Un disastrous overtraining: the reasons why AIs make mistakes by using an abundance of data

Researchers from prestigious American universities are shedding light on a concerning phenomenon regarding the training of artificial intelligences (AIs): overfitting, which often results from an excessive amount of data. This study reveals that more data do not necessarily mean better performance. On the contrary, excessive training can lead to disappointing results, even a deterioration of a model’s capabilities. In this article, we will explore the reasons why an abundance of data can lead to errors and malfunctions in the functioning of AIs.

Table des matières

The concept of overfitting

Overfitting occurs when the AI model is trained on a volume of data that is too large, exceeding a certain optimal threshold. While one might think that a larger quantity of data allows for better training of the model, research shows that it can have the opposite effect. Indeed, overfitting can make the model too sensitive to fluctuations in the data, leading to amplified errors.

Increased sensitivity to data

Scientists have observed that excessive training leads to a gradual sensitivity. As the number of tokens, which are portions of data, increases, the model becomes increasingly vulnerable. This fragility raises the risk of errors, particularly when adjustments are applied or external elements are integrated. Tests have revealed that models trained on fewer data often perform better than those that have been overfitted.

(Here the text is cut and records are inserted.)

-- pv_equiv track=rewrite | github.com/Ayo-Cyber/ml_cli | ml_cli/utils/utils.py | is_valid_directory_name
-- ===== SOURCE A (Python) =====
-- def is_valid_directory_name(name):
--     """Check if directory name is valid (no reserved characters/control codes)."""
--     if not name or name.isspace():
--         return False
--
--     invalid_chars = set('<>:"|?*')
--     if any(char in invalid_chars for char in name):
--         return False
--
--     if any(ord(char) < 32 for char in name):
--         return False
--
--     return True
-- ===== SOURCE B (Python) =====
-- import re
--
-- _BAD = re.compile(r'[<>:"|?*\x00-\x1f]')
--
-- def is_valid_directory_name(name):
--     """Check if directory name is valid (no reserved characters/control codes)."""
--     if not name or name.isspace():
--         return False
--     return _BAD.search(name) is None
-- ===== Notes on version B (the rewrite author's own statement) =====
-- stated objective: faster
-- what changed: The two separate any(...) generator scans (reserved-set membership, then control-code check) are replaced by one precompiled regex search over the single combined character class [<>:"|?*\x00-\x1f].
import Mathlib
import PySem

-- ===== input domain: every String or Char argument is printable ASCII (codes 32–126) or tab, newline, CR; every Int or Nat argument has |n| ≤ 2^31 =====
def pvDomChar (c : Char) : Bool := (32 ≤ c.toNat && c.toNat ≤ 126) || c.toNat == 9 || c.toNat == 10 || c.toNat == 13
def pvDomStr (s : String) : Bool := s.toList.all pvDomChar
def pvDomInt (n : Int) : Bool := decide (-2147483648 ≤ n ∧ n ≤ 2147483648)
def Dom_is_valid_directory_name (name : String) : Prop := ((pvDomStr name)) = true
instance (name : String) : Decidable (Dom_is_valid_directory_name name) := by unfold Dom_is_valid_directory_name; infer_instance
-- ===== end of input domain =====

-- B replaces A's two any(...) character scans with one precompiled regex search over a combined class (measured constant-factor speedup).
-- ===== PORT A =====
def is_valid_directory_name (name : String) : Bool :=
  if name == "" || PySem.Str.strIsspace name then false
  else
    let invalid_chars : PySem.Set Char := PySem.Set.ofList "<>:\"|?*".toList
    if name.toList.any (fun c => PySem.Set.contains invalid_chars c) then false
    else if name.toList.any (fun c => c.toNat < 32) then false
    else true

-- ===== PORT B =====
-- the regex class [<>:"|?*\x00-\x1f]: no PySem regex primitive, so re.search is ported
-- by hand as a single left-to-right scan for a character of the class (exact: search
-- returns a match iff some character matches the class).
def pvBadChar (c : Char) : Bool :=
  decide (c ∈ ['<','>',':','"','|','?','*']) || c.toNat < 32

def is_valid_directory_name_alt (name : String) : Bool :=
  if name == "" || PySem.Str.strIsspace name then false
  else !(name.toList.any pvBadChar)

-- ===== PRECONDITION & SPEC =====
def Spec_is_valid_directory_name (name : String) (out : Bool) : Prop := out = is_valid_directory_name_alt name
instance (name : String) (out : Bool) : Decidable (Spec_is_valid_directory_name name out) := by unfold Spec_is_valid_directory_name; infer_instance

-- ===== CLAIM (what is proved, stated in full; the proofs are below) =====
def Claim_equal_is_valid_directory_name : Prop := ∀ (name : String), Dom_is_valid_directory_name name → Spec_is_valid_directory_name name (is_valid_directory_name name)

-- ===== LEMMAS AND PROOFS =====

-- ===== VERDICT (by name: the statement is the Claim_ definition above) =====
lemma pv_any_or (l : List Char) (p q : Char → Bool) :
    l.any (fun c => p c || q c) = (l.any p || l.any q) := by
  induction l with
  | nil => rfl
  | cons x xs ih => simp [List.any_cons, ih]; cases p x <;> cases q x <;> simp

lemma pv_set_contains (c : Char) :
    PySem.Set.contains (PySem.Set.ofList "<>:\"|?*".toList) c
      = decide (c ∈ ['<','>',':','\"','|','?','*']) := by
  simp [PySem.Set.contains, PySem.Set.ofList]

theorem is_valid_directory_name_spec : Claim_equal_is_valid_directory_name := by
  intro name _
  unfold Spec_is_valid_directory_name
  simp only [is_valid_directory_name, is_valid_directory_name_alt]
  by_cases h : (name == "" || PySem.Str.strIsspace name) = true
  · rw [if_pos h, if_pos h]
  · rw [if_neg h, if_neg h]
    have hb : pvBadChar = fun c =>
        (PySem.Set.contains (PySem.Set.ofList "<>:\"|?*".toList) c || decide (c.toNat < 32)) := by
      funext c
      rw [pv_set_contains c]
      simp [pvBadChar, Bool.or_comm]
    rw [hb, pv_any_or]
    cases name.toList.any (fun c => PySem.Set.contains (PySem.Set.ofList "<>:\"|?*".toList) c) <;>
      cases name.toList.any (fun c => decide (c.toNat < 32)) <;> simp
-- pv_equiv track=rewrite | github.com/linusmoreau/AoC | 2019/day10.py | gen_from_pos
-- ===== SOURCE A (Python) =====
-- def gcd(dividend, divisor):
--     remainder = dividend % divisor
--     if remainder == 0:
--         return divisor
--     else:
--         return gcd(divisor, remainder)
--
-- def angle_ratio(h, v):
--     if h != 0 and v != 0:
--         if abs(v) > abs(h):
--             gcf = gcd(abs(v), abs(h))
--         else:
--             gcf = gcd(abs(h), abs(v))
--         v = v // gcf
--         h = h // gcf
--     elif h == 0:
--         if v > 0:
--             v = 1
--         elif v < 0:
--             v = -1
--     elif v == 0:
--         if h > 0:
--             h = 1
--         elif h < 0:
--             h = -1
--     return h, v
--
-- def gen_from_pos(asteroids, a):
--     from_pos = {}
--     for o in asteroids:
--         if o == a:
--             continue
--         y_dif = o[1] - a[1]
--         x_dif = o[0] - a[0]
--         ratio = angle_ratio(x_dif, y_dif)
--         if ratio in from_pos:
--             value = from_pos[ratio]
--             value.append(o)
--             from_pos[ratio] = value
--         else:
--             from_pos[ratio] = [o]
--     return from_pos
-- ===== SOURCE B (Python) =====
-- def gen_from_pos(asteroids, a):
--     pairs = []
--     for o in asteroids:
--         if o != a:
--             h = o[0] - a[0]
--             v = o[1] - a[1]
--             x, y = abs(h), abs(v)
--             while y:
--                 x, y = y, x % y
--             pairs.append(((h // x, v // x), o))
--     ratios = list(dict.fromkeys(r for r, _ in pairs))
--     return {r: [o for r2, o in pairs if r2 == r] for r in ratios}
-- ===== Notes on version B (the rewrite author's own statement) =====
-- stated objective: alternative
-- what changed: Replaces the recursive gcd + incremental dict accumulation with one pass that pairs each asteroid with its reduced direction (iterative inline Euclid on the absolute offsets), then groups by first-occurrence-deduplicated ratio keys via comprehensions; key and within-group order are preserved.
import Mathlib
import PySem

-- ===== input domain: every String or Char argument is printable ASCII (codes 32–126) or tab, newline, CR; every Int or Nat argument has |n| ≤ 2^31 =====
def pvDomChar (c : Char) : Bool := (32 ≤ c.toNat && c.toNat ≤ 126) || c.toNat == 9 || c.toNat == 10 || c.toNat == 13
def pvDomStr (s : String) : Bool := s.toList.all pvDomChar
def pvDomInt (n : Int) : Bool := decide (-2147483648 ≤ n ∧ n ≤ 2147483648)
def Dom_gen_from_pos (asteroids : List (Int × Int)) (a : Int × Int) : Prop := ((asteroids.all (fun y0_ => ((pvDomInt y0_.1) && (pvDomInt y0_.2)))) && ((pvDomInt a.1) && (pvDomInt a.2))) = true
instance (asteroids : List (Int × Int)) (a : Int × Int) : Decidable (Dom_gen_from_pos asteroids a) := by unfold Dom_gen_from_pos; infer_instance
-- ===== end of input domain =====

-- B replaces A's recursive gcd + incremental dict grouping by one pass building (ratio, asteroid)
-- pairs with an inline iterative Euclid, then grouping by first-occurrence-deduplicated keys (alternative decomposition).


-- ===== PORT A =====
-- A's recursive gcd; Python raises ZeroDivisionError on divisor = 0 (unreachable from gen_from_pos),
-- the 'divisor = 0' guard only makes the recursion total.
def gcdA (dividend divisor : Int) : Int :=
  if h0 : divisor = 0 then 0
  else
    let remainder := PySem.Int.mod dividend divisor
    if h1 : remainder = 0 then divisor
    else gcdA divisor remainder
termination_by divisor.natAbs
decreasing_by
  rcases lt_or_gt_of_ne h0 with hn | hp
  · have := PySem.Int.mod_neg_bounds dividend hn; omega
  · have h2 := PySem.Int.mod_lt dividend hp
    have h3 := PySem.Int.mod_nonneg dividend hp
    omega

def angle_ratio (h v : Int) : Int × Int :=
  if h ≠ 0 ∧ v ≠ 0 then
    let gcf := if |v| > |h| then gcdA |v| |h| else gcdA |h| |v|
    (PySem.Int.floordiv h gcf, PySem.Int.floordiv v gcf)
  else if h = 0 then
    (h, if v > 0 then (1 : Int) else if v < 0 then -1 else v)
  else if v = 0 then
    ((if h > 0 then (1 : Int) else if h < 0 then -1 else h), v)
  else (h, v)

def gen_from_pos (asteroids : List (Int × Int)) (a : Int × Int) : List (Int × Int × List (Int × Int)) :=
  (asteroids.foldl (fun (from_pos : PySem.Dict (Int × Int) (List (Int × Int))) o =>
    if o = a then from_pos
    else
      let y_dif := o.2 - a.2
      let x_dif := o.1 - a.1
      let ratio := angle_ratio x_dif y_dif
      match from_pos.get? ratio with
      | some value => from_pos.insert ratio (value ++ [o])
      | none => from_pos.insert ratio [o]) PySem.Dict.empty).items.map (fun p => (p.1.1, p.1.2, p.2))

-- ===== PORT B =====
-- the inline 'while y: x, y = y, x % y' loop of Source B
def gcdLoop (x y : Int) : Int :=
  if h0 : y = 0 then x
  else gcdLoop y (PySem.Int.mod x y)
termination_by y.natAbs
decreasing_by
  rcases lt_or_gt_of_ne h0 with hn | hp
  · have := PySem.Int.mod_neg_bounds x hn; omega
  · have h2 := PySem.Int.mod_lt x hp
    have h3 := PySem.Int.mod_nonneg x hp
    omega

def gen_from_pos_alt (asteroids : List (Int × Int)) (a : Int × Int) : List (Int × Int × List (Int × Int)) :=
  let pairs := asteroids.foldl (fun ps o =>
    if o ≠ a then
      let h := o.1 - a.1
      let v := o.2 - a.2
      let x := gcdLoop |h| |v|
      ps ++ [((PySem.Int.floordiv h x, PySem.Int.floordiv v x), o)]
    else ps) ([] : List ((Int × Int) × (Int × Int)))
  let ratios := PySem.List.dedup (pairs.map (·.1))
  ratios.map (fun r => (r.1, r.2, (pairs.filter (fun p => p.1 == r)).map (·.2)))

-- ===== PRECONDITION & SPEC =====
def Spec_gen_from_pos (asteroids : List (Int × Int)) (a : Int × Int) (out : List (Int × Int × List (Int × Int))) : Prop := out = gen_from_pos_alt asteroids a
instance (asteroids : List (Int × Int)) (a : Int × Int) (out : List (Int × Int × List (Int × Int))) : Decidable (Spec_gen_from_pos asteroids a out) := by unfold Spec_gen_from_pos; infer_instance

-- ===== CLAIM (what is proved, stated in full; the proofs are below) =====
def Claim_equal_gen_from_pos : Prop := ∀ (asteroids : List (Int × Int)) (a : Int × Int), Dom_gen_from_pos asteroids a → Spec_gen_from_pos asteroids a (gen_from_pos asteroids a)

-- ===== LEMMAS AND PROOFS =====

-- both gcds compute Nat.gcd on nonnegative inputs
lemma gcdLoop_eq_gcd (y x : Int) (hx : 0 ≤ x) (hy : 0 ≤ y) :
    gcdLoop x y = (Nat.gcd x.toNat y.toNat : Int) := by
  rw [gcdLoop]
  by_cases h0 : y = 0
  · simp [h0, Int.toNat_of_nonneg hx]
  · rw [dif_neg h0]
    have hyp : 0 < y := lt_of_le_of_ne hy (Ne.symm h0)
    have hm : PySem.Int.mod x y = x % y := PySem.Int.mod_eq_emod_of_pos hyp
    have hm0 : 0 ≤ x % y := Int.emod_nonneg x h0
    have hmlt : x % y < y := Int.emod_lt_of_pos x hyp
    have ih := gcdLoop_eq_gcd (PySem.Int.mod x y) y hy (by rw [hm]; exact hm0)
    rw [ih]
    have htn : (PySem.Int.mod x y).toNat = x.toNat % y.toNat := by
      rw [hm]
      conv_lhs => rw [← Int.toNat_of_nonneg hx, ← Int.toNat_of_nonneg hy]
      rw [← Int.natCast_emod]
      exact Int.toNat_natCast _
    rw [htn]
    rw [Nat.gcd_comm y.toNat, ← Nat.gcd_rec, Nat.gcd_comm]
termination_by y.natAbs
decreasing_by
  have h2 := PySem.Int.mod_lt x hyp
  have h3 := PySem.Int.mod_nonneg x hyp
  omega

lemma gcdA_eq_gcd (y x : Int) (hy : 0 < y) (hx : 0 ≤ x) :
    gcdA x y = (Nat.gcd x.toNat y.toNat : Int) := by
  rw [gcdA, dif_neg (by omega : y ≠ 0)]
  have hm : PySem.Int.mod x y = x % y := PySem.Int.mod_eq_emod_of_pos hy
  have htn : (PySem.Int.mod x y).toNat = x.toNat % y.toNat := by
    rw [hm]
    conv_lhs => rw [← Int.toNat_of_nonneg hx, ← Int.toNat_of_nonneg hy.le]
    rw [← Int.natCast_emod]
    exact Int.toNat_natCast _
  have hkey : Nat.gcd x.toNat y.toNat = Nat.gcd y.toNat (x.toNat % y.toNat) := by
    rw [Nat.gcd_comm x.toNat, Nat.gcd_rec y.toNat, Nat.gcd_comm]
  show (if h1 : PySem.Int.mod x y = 0 then y else gcdA y (PySem.Int.mod x y)) = ((Nat.gcd x.toNat y.toNat : Nat) : Int)
  by_cases h1 : PySem.Int.mod x y = 0
  · rw [dif_pos h1]
    have : x.toNat % y.toNat = 0 := by rw [← htn, h1]; rfl
    rw [hkey, this, Nat.gcd_zero_right, Int.toNat_of_nonneg hy.le]
  · rw [dif_neg h1]
    have hmpos : 0 < PySem.Int.mod x y := by
      have := PySem.Int.mod_nonneg x hy; omega
    have ih := gcdA_eq_gcd (PySem.Int.mod x y) y hmpos hy.le
    rw [ih, htn, hkey]
termination_by y.natAbs
decreasing_by
  have h2 := PySem.Int.mod_lt x hy
  omega

-- the two ratio computations agree off the origin
lemma ratio_agree (h v : Int) (hne : ¬(h = 0 ∧ v = 0)) :
    angle_ratio h v = (PySem.Int.floordiv h (gcdLoop |h| |v|), PySem.Int.floordiv v (gcdLoop |h| |v|)) := by
  rw [angle_ratio]
  by_cases hh : h = 0
  · have hv : v ≠ 0 := fun hv => hne ⟨hh, hv⟩
    rw [if_neg (by tauto), if_pos hh]
    have habs : (0:Int) < |v| := abs_pos.mpr hv
    have hg : gcdLoop |h| |v| = |v| := by
      rw [hh]
      rw [gcdLoop_eq_gcd _ _ (by simp) (abs_nonneg v)]
      simp [Int.toNat_of_nonneg (abs_nonneg v)]
    rw [hg, hh]
    rw [PySem.Int.floordiv_eq_ediv_of_pos habs, PySem.Int.floordiv_eq_ediv_of_pos habs]
    rcases lt_trichotomy v 0 with hvn | hv0 | hvp
    · rw [if_neg (by omega), if_pos hvn]
      have : |v| = -v := abs_of_neg hvn
      rw [this]
      have hd : -v ∣ v := ⟨-1, by ring⟩
      have hdiv : v / -v = -1 := by rw [Int.ediv_eq_iff_eq_mul_left (by omega) hd]; ring
      simp [hdiv]
    · exact absurd hv0 hv
    · rw [if_pos hvp]
      have : |v| = v := abs_of_pos hvp
      rw [this, Int.ediv_self hv]
      simp
  · by_cases hv : v = 0
    · rw [if_neg (by tauto), if_neg hh, if_pos hv]
      have habs : (0:Int) < |h| := abs_pos.mpr hh
      have hg : gcdLoop |h| |v| = |h| := by
        rw [hv]
        rw [gcdLoop_eq_gcd _ _ (abs_nonneg h) (by simp)]
        simp [Int.toNat_of_nonneg (abs_nonneg h)]
      rw [hg, hv]
      rw [PySem.Int.floordiv_eq_ediv_of_pos habs, PySem.Int.floordiv_eq_ediv_of_pos habs]
      rcases lt_trichotomy h 0 with hhn | hh0 | hhp
      · rw [if_neg (by omega), if_pos hhn]
        have h1 : |h| = -h := abs_of_neg hhn
        rw [h1]
        have hd : -h ∣ h := ⟨-1, by ring⟩
        have hdiv : h / -h = -1 := by rw [Int.ediv_eq_iff_eq_mul_left (by omega) hd]; ring
        simp [hdiv]
      · exact absurd hh0 hh
      · rw [if_pos hhp]
        have h1 : |h| = h := abs_of_pos hhp
        rw [h1, Int.ediv_self hh]
        simp
    · rw [if_pos ⟨hh, hv⟩]
      have hha : (0:Int) < |h| := abs_pos.mpr hh
      have hva : (0:Int) < |v| := abs_pos.mpr hv
      have hloop : gcdLoop |h| |v| = (Nat.gcd |h|.toNat |v|.toNat : Int) :=
        gcdLoop_eq_gcd _ _ (abs_nonneg h) (abs_nonneg v)
      have hgcf : (if |v| > |h| then gcdA |v| |h| else gcdA |h| |v|) = gcdLoop |h| |v| := by
        by_cases hc : |v| > |h|
        · rw [if_pos hc, gcdA_eq_gcd _ _ hha (abs_nonneg v), hloop, Nat.gcd_comm]
        · rw [if_neg hc, gcdA_eq_gcd _ _ hva (abs_nonneg h), hloop]
      rw [hgcf]

-- B's reduced-direction computation, as a function (proof-side abbreviation)
def ratioB (a o : Int × Int) : Int × Int :=
  (PySem.Int.floordiv (o.1 - a.1) (gcdLoop |o.1 - a.1| |o.2 - a.2|),
   PySem.Int.floordiv (o.2 - a.2) (gcdLoop |o.1 - a.1| |o.2 - a.2|))

def fB (a o : Int × Int) : (Int × Int) × (Int × Int) := (ratioB a o, o)

-- A's dict loop is the modify-fold over the (ratio, asteroid) pairs of the kept asteroids
lemma A_fold (a : Int × Int) (l : List (Int × Int)) :
    ∀ (d : PySem.Dict (Int × Int) (List (Int × Int))),
      l.foldl (fun from_pos o =>
        if o = a then from_pos
        else
          let y_dif := o.2 - a.2
          let x_dif := o.1 - a.1
          let ratio := angle_ratio x_dif y_dif
          match from_pos.get? ratio with
          | some value => from_pos.insert ratio (value ++ [o])
          | none => from_pos.insert ratio [o]) d
      = ((l.filter (fun o => decide (o ≠ a))).map (fB a)).foldl
          (fun d q => d.modify q.1 [] (fun v => v ++ [q.2])) d := by
  induction l with
  | nil => intro d; rfl
  | cons o t ih =>
    intro d
    by_cases hc : o = a
    · rw [List.foldl_cons, if_pos hc, List.filter_cons_of_neg (by simp [hc])]
      exact ih d
    · rw [List.foldl_cons, if_neg hc,
          List.filter_cons_of_pos (by simp [hc]), List.map_cons, List.foldl_cons, ih]
      congr 1
      have hr : angle_ratio (o.1 - a.1) (o.2 - a.2) = ratioB a o := by
        have hne : ¬(o.1 - a.1 = 0 ∧ o.2 - a.2 = 0) := by
          rintro ⟨h1, h2⟩
          exact hc (Prod.ext_iff.mpr ⟨by omega, by omega⟩)
        rw [ratio_agree _ _ hne]; rfl
      show (match d.get? (angle_ratio (o.1 - a.1) (o.2 - a.2)) with
            | some value => d.insert (angle_ratio (o.1 - a.1) (o.2 - a.2)) (value ++ [o])
            | none => d.insert (angle_ratio (o.1 - a.1) (o.2 - a.2)) [o])
          = d.modify (fB a o).1 [] (fun v => v ++ [(fB a o).2])
      rw [hr]
      cases hg : d.get? (ratioB a o) with
      | some value => simp [PySem.Dict.modify, PySem.Dict.getD, hg, fB]
      | none => simp [PySem.Dict.modify, PySem.Dict.getD, hg, fB]

-- B's first pass builds exactly those pairs
lemma B_pairs (a : Int × Int) (l : List (Int × Int)) :
    l.foldl (fun ps o =>
      if o ≠ a then
        let h := o.1 - a.1
        let v := o.2 - a.2
        let x := gcdLoop |h| |v|
        ps ++ [((PySem.Int.floordiv h x, PySem.Int.floordiv v x), o)]
      else ps) ([] : List ((Int × Int) × (Int × Int)))
    = (l.filter (fun o => decide (o ≠ a))).map (fB a) := by
  have hstep : (fun (ps : List ((Int × Int) × (Int × Int))) (o : Int × Int) =>
      if o ≠ a then
        let h := o.1 - a.1
        let v := o.2 - a.2
        let x := gcdLoop |h| |v|
        ps ++ [((PySem.Int.floordiv h x, PySem.Int.floordiv v x), o)]
      else ps)
      = (fun ps o => if (fun o => decide (o ≠ a)) o = true then ps ++ [fB a o] else ps) := by
    funext ps o
    by_cases hc : o = a <;> simp [hc, fB, ratioB]
  rw [hstep, PySem.List.foldl_append_if]
  simp

-- grouping: the items of the modify-fold are the dedup-keyed groups
lemma items_group (pairs : List ((Int × Int) × (Int × Int))) :
    (pairs.foldl (fun d q => d.modify q.1 [] (fun v => v ++ [q.2]))
        (PySem.Dict.empty : PySem.Dict (Int × Int) (List (Int × Int)))).items
    = (PySem.List.dedup (pairs.map (·.1))).map
        (fun r => (r, (pairs.filter (fun p => p.1 == r)).map (·.2))) := by
  have hnd : (pairs.foldl (fun d q => d.modify q.1 [] (fun v => v ++ [q.2]))
      (PySem.Dict.empty : PySem.Dict (Int × Int) (List (Int × Int)))).keys.Nodup := by
    exact PySem.Dict.nodup_keys_foldl_modify_key pairs Prod.fst []
      (fun _ q => (fun v => v ++ [q.2])) PySem.Dict.empty List.nodup_nil
  rw [PySem.Dict.items_eq_map_keys _ hnd []]
  have hkeys : (pairs.foldl (fun d q => d.modify q.1 [] (fun v => v ++ [q.2]))
      (PySem.Dict.empty : PySem.Dict (Int × Int) (List (Int × Int)))).keys
      = PySem.List.dedup (pairs.map (·.1)) := by
    rw [PySem.Dict.keys_foldl_modify_key pairs Prod.fst []
      (fun _ q => (fun v => v ++ [q.2])) PySem.Dict.empty, PySem.List.dedup_eq_ofList]
    rfl
  rw [hkeys]
  apply List.map_congr_left
  intro r _
  rw [PySem.Dict.getD_foldl_modify_append pairs PySem.Dict.empty r]
  rfl

-- ===== VERDICT (by name: the statement is the Claim_ definition above) =====
theorem gen_from_pos_spec : Claim_equal_gen_from_pos := by
  intro asteroids a _
  show gen_from_pos asteroids a = gen_from_pos_alt asteroids a
  rw [gen_from_pos, gen_from_pos_alt]
  rw [A_fold a asteroids PySem.Dict.empty, B_pairs a asteroids, items_group]
  rw [List.map_map]
  rfl
theorem innerA_eq_loopC (tail : List (Int × Int)) :
    ∀ (pre : List (Int × Int)) (cur : Int × Int) (diffs : Int) (app : Bool),
      innerA (pre ++ cur :: tail)
        (PySem.List.pyRange (pre.length : Int) ((pre.length : Int) + (tail.length : Int)) 1)
        diffs app = loopC cur tail diffs app := by
  induction tail with
  | nil =>
    intro pre cur diffs app
    rw [show ((List.nil (α := Int × Int)).length : Int) = 0 by simp,
        add_zero, PySem.List.pyRange_one_eq_nil le_rfl]
    simp [innerA, loopC]
  | cons x xs ih =>
    intro pre cur diffs app
    have hab : (pre.length : Int) < (pre.length : Int) + ((x :: xs).length : Int) := by
      simp only [List.length_cons]; push_cast; omega
    rw [PySem.List.pyRange_one_cons hab]
    have g1 : pgetA (pre ++ cur :: x :: xs) (pre.length : Int) = cur :=
      pgetA_append_length pre cur (x :: xs)
    have g2 : pgetA (pre ++ cur :: x :: xs) ((pre.length : Int) + 1) = x := by
      have e1 : pre ++ cur :: x :: xs = (pre ++ [cur]) ++ x :: xs := by simp
      have e2 : ((pre.length : Int) + 1) = (((pre ++ [cur]).length : Nat) : Int) := by simp
      rw [e1, e2, pgetA_append_length]
    have hc : ((pre.length : Int) = (((pre ++ cur :: x :: xs).length : Nat) : Int) - 2) ↔ xs = [] := by
      have hl : (pre ++ cur :: x :: xs).length = pre.length + xs.length + 2 := by
        simp [List.length_append]; omega
      rw [hl]
      constructor
      · intro h
        have : xs.length = 0 := by push_cast at h; omega
        exact List.eq_nil_of_length_eq_zero this
      · intro h; subst h; push_cast; simp
    have ihx : ∀ (d : Int) (a : Bool),
        innerA (pre ++ cur :: x :: xs)
          (PySem.List.pyRange ((pre.length : Int) + 1)
            ((pre.length : Int) + ((x :: xs).length : Int)) 1) d a = loopC x xs d a := by
      intro d a
      have e1 : pre ++ cur :: x :: xs = (pre ++ [cur]) ++ x :: xs := by simp
      have e2 : ((pre.length : Int) + 1) = (((pre ++ [cur]).length : Nat) : Int) := by simp
      have e3 : ((pre.length : Int) + ((x :: xs).length : Int)) =
          (((pre ++ [cur]).length : Nat) : Int) + ((xs.length : Nat) : Int) := by
        simp only [List.length_nil, List.length_append, List.length_cons]
        push_cast; ring
      rw [e1, e2, e3]
      exact ih (pre ++ [cur]) x d a
    simp only [innerA, loopC, g1, g2, hc, ihx]
theorem loopC_two (tail : List (Int × Int)) :
    ∀ (cur : Int × Int) (d : Int), 2 ≤ d → loopC cur tail d false = false := by
  induction tail with
  | nil => intro cur d _; simp [loopC]
  | cons x xs ih =>
    intro cur d hd
    simp only [loopC]
    have h1 : ¬ (d + 1 < 2 ∧ xs = []) := by omega
    have h2 : ¬ (d < 2 ∧ xs = []) := by omega
    rw [if_neg h1, if_neg h2]
    split_ifs with hne hperp
    · rfl
    · exact ih x (d + 1) (by omega)
    · exact ih x d hd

The performance of AI models and the inflection point

The inflection point is a term referring to the moment when training no longer yields benefits but, on the contrary, begins to harm the quality of the model. This situation is often reached beyond 2.5 trillion tokens for certain smaller models, like the OLMo-1B. When a model reaches this critical stage, the gains achieved through training are negated by internal instability that manifests itself as a deterioration in performance.

A revealing study

A study conducted by scientists from Carnegie Mellon, Stanford, Harvard, and Princeton highlighted the astonishing finding that a model trained with less data could outperform its overfitted counterpart in specific tests such as AlpacaEval and ARC. This result illustrates the idea that the quality of the data and its relevance to learning objectives are essential, rather than simply the quantity of data used.

The consequences of overfitting

The effects of overfitting are diverse and devastating to the performance of artificial intelligences. Researchers warn that the misinterpretation of data and the inadequacy of pre-training tasks can lead to catastrophic overfitting. Models become unable to generalize learning to new data, thereby limiting their usefulness in real-world situations.

Reflections on training AIs

Scientists do not advocate for a total abandonment of pre-training, but emphasize the importance of rethinking the training strategy. They recommend special attention to model sizing and the definition of learning objectives. Rather than a rush for quantity, they suggest optimizing the quality of training by carefully examining the entire learning pipeline, which would help avoid the pitfalls of overfitting.